All rooms are equipped with exceptionally cushy king-size beds on recycled dark-wood floors, free WiFi, safes and small cable TVs with DVDs available. The lack of in-room fridge is surprising in this price range. Rain showerheads and flat basins are cool bathroom touches. Most rooms come with mini-porches out the back, with the largest suite bagging you a fairly large private terrace with a few potted plants, chairs and a table.
While certainly comfortable, the cheapest orange edition is rather cramped and has wall-size windows overlooking reception — not the greatest setup for privacy. It’s situated on the second floor and, since there’s no lift, you’d have to deal with passing footsteps any time the other guests went to/from their rooms. Much better are the upper-floor rooms that provide a high level of privacy to go with the nifty design and comforts.
Down in the reception/lounge/gallery, bright swirling wall murals are punctuated by rotating art exhibitions; we arrived to find framed black-and-white photos of the Sukhothai ruins. Included breakfasts are served at a single rectangular table surrounded by cushioned booths and another small TV. This means that you’ll be (more or less) forced to shoot the breeze with other guests, which may be wonderful if you’re a socialite but could be painful for those introverts who cherish their quiet mornings.
While we didn’t meet the Swedish owner, the Thai woman who showed us around was lovely and overall the staff has a reputation for sincerity and helpfulness. The location is terrific. The immediate area hosts a bunch of good restaurants and it’s only a 10-minute walk to Phrom Phong BTS station, or 15 minutes to the livelier Asoke area.

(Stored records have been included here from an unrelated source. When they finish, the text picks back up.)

-- pv_equiv track=rewrite | github.com/mrthomasvan-eng/multibox-planner | app/recommender.py | _charm_synergy_bonus
-- ===== SOURCE A (Python) =====
-- from typing import Dict, List, Optional, Tuple, Set, Any
--
-- def _charm_synergy_bonus(comp: List[str]) -> int:
--     """When Enchanter is charm-tanking, caster and caster-pet classes get a synergy bonus (no melee when charm pet tanks).
--     Magician/Necromancer: high; Beastlord: some; Wizard/Druid (casters): bonus."""
--     if "Enchanter" not in comp:
--         return 0
--     bonus = 0
--     for c in comp:
--         if c == "Enchanter":
--             continue
--         if c in {"Magician", "Necromancer"}:
--             bonus += 14
--         elif c == "Beastlord":
--             bonus += 6
--         elif c in {"Wizard", "Druid"}:
--             bonus += 8
--     return bonus
-- ===== SOURCE B (Python) =====
-- from collections import Counter
-- from typing import List
--
-- def _charm_synergy_bonus(comp: List[str]) -> int:
--     if "Enchanter" not in comp:
--         return 0
--     cnt = Counter(comp)
--     return (14 * (cnt["Magician"] + cnt["Necromancer"])
--             + 6 * cnt["Beastlord"]
--             + 8 * (cnt["Wizard"] + cnt["Druid"]))
-- ===== Notes on version B (the rewrite author's own statement) =====
-- stated objective: simpler
-- what changed: Replaces the per-element branch-and-accumulate loop with a count-then-combine formulation: build a Counter of class occurrences once and return one fixed weighted combination over the five known class keys.
import Mathlib
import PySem

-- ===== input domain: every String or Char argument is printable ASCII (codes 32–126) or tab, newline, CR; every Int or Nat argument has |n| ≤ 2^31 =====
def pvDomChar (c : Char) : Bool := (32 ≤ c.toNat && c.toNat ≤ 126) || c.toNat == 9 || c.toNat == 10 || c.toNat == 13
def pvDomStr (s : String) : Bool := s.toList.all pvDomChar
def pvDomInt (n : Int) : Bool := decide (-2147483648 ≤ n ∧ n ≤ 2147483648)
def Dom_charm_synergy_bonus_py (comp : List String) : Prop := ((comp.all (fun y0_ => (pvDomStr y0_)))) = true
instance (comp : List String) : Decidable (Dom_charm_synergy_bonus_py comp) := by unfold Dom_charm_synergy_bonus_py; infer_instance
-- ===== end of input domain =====

-- B replaces the per-element branch-and-accumulate loop with a count-then-combine
-- formulation (Counter once, then one fixed weighted sum); objective: simpler.

-- ===== PORT A =====
def charm_synergy_bonus_py (comp : List String) : Int :=
  if "Enchanter" ∈ comp then
    comp.foldl (fun bonus c =>
      if c = "Enchanter" then bonus
      else if c = "Magician" ∨ c = "Necromancer" then bonus + 14
      else if c = "Beastlord" then bonus + 6
      else if c = "Wizard" ∨ c = "Druid" then bonus + 8
      else bonus) 0
  else 0

-- ===== PORT B =====
def charm_synergy_bonus_py_alt (comp : List String) : Int :=
  if "Enchanter" ∈ comp then
    14 * ((PySem.List.count comp "Magician" : Int) + (PySem.List.count comp "Necromancer" : Int))
      + 6 * (PySem.List.count comp "Beastlord" : Int)
      + 8 * ((PySem.List.count comp "Wizard" : Int) + (PySem.List.count comp "Druid" : Int))
  else 0

-- ===== PRECONDITION & SPEC =====
def Spec_charm_synergy_bonus_py (comp : List String) (out : Int) : Prop := out = charm_synergy_bonus_py_alt comp
instance (comp : List String) (out : Int) : Decidable (Spec_charm_synergy_bonus_py comp out) := by unfold Spec_charm_synergy_bonus_py; infer_instance

-- ===== CLAIM (what is proved, stated in full; the proofs are below) =====
def Claim_equal_charm_synergy_bonus_py : Prop := ∀ (comp : List String), Dom_charm_synergy_bonus_py comp → Spec_charm_synergy_bonus_py comp (charm_synergy_bonus_py comp)

-- ===== LEMMAS AND PROOFS =====
lemma charm_fold_counts (comp : List String) (b : Int) :
    comp.foldl (fun bonus c =>
      if c = "Enchanter" then bonus
      else if c = "Magician" ∨ c = "Necromancer" then bonus + 14
      else if c = "Beastlord" then bonus + 6
      else if c = "Wizard" ∨ c = "Druid" then bonus + 8
      else bonus) b
    = b + 14 * ((PySem.List.count comp "Magician" : Int) + (PySem.List.count comp "Necromancer" : Int))
        + 6 * (PySem.List.count comp "Beastlord" : Int)
        + 8 * ((PySem.List.count comp "Wizard" : Int) + (PySem.List.count comp "Druid" : Int)) := by
  induction comp generalizing b with
  | nil => simp [PySem.List.count]
  | cons x xs ih =>
    rw [List.foldl_cons, ih]
    by_cases hE : x = "Enchanter"
    · subst hE; simp [PySem.List.count]
    · by_cases hM : x = "Magician"
      · subst hM; simp [PySem.List.count]; ring
      · by_cases hN : x = "Necromancer"
        · subst hN; simp [PySem.List.count]; ring
        · by_cases hB : x = "Beastlord"
          · subst hB; simp [PySem.List.count]; ring
          · by_cases hW : x = "Wizard"
            · subst hW; simp [PySem.List.count]; ring
            · by_cases hD : x = "Druid"
              · subst hD; simp [PySem.List.count]; ring
              · simp [PySem.List.count, hE, hM, hN, hB, hW, hD]

-- ===== VERDICT (by name: the statement is the Claim_ definition above) =====
theorem charm_synergy_bonus_py_spec : Claim_equal_charm_synergy_bonus_py := by
  intro comp _
  unfold Spec_charm_synergy_bonus_py charm_synergy_bonus_py charm_synergy_bonus_py_alt
  by_cases h : "Enchanter" ∈ comp <;> simp [h, charm_fold_counts]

The hotel occupies a small and drastically renovated shophouse-style building in the back corner of a quiet dead-end lane (it’s the first one on the left after entering Soi 31 from Sukhumvit Road). We’ve heard good things about neighbouring Wow Bangkok Hotel, though no one was around there when we last came through. There’s also the Davinci Suites across the lane, which goes more than a little over the top with its Italian street cafe theme but has reasonable boutique-y rooms for around the same price as Seven. S31 Hotel (cousin of S15) is a quality larger hotel at the nearby corner of Sukhumvit and Soi 31. If you like the Seven’s artsy design, you might also dig the Beat Hotel near Ekkamai BTS station.
The receptionist at Seven would only give us ballpark figures on high-season rates and an online search showed that rates are quite fluid throughout the year. Whether the Seven represents good, mediocre or not-so-good value depends on the rate you’re able to secure, so do some shopping around before you book.
By David Luekens
Last updated on 12th February, 2016.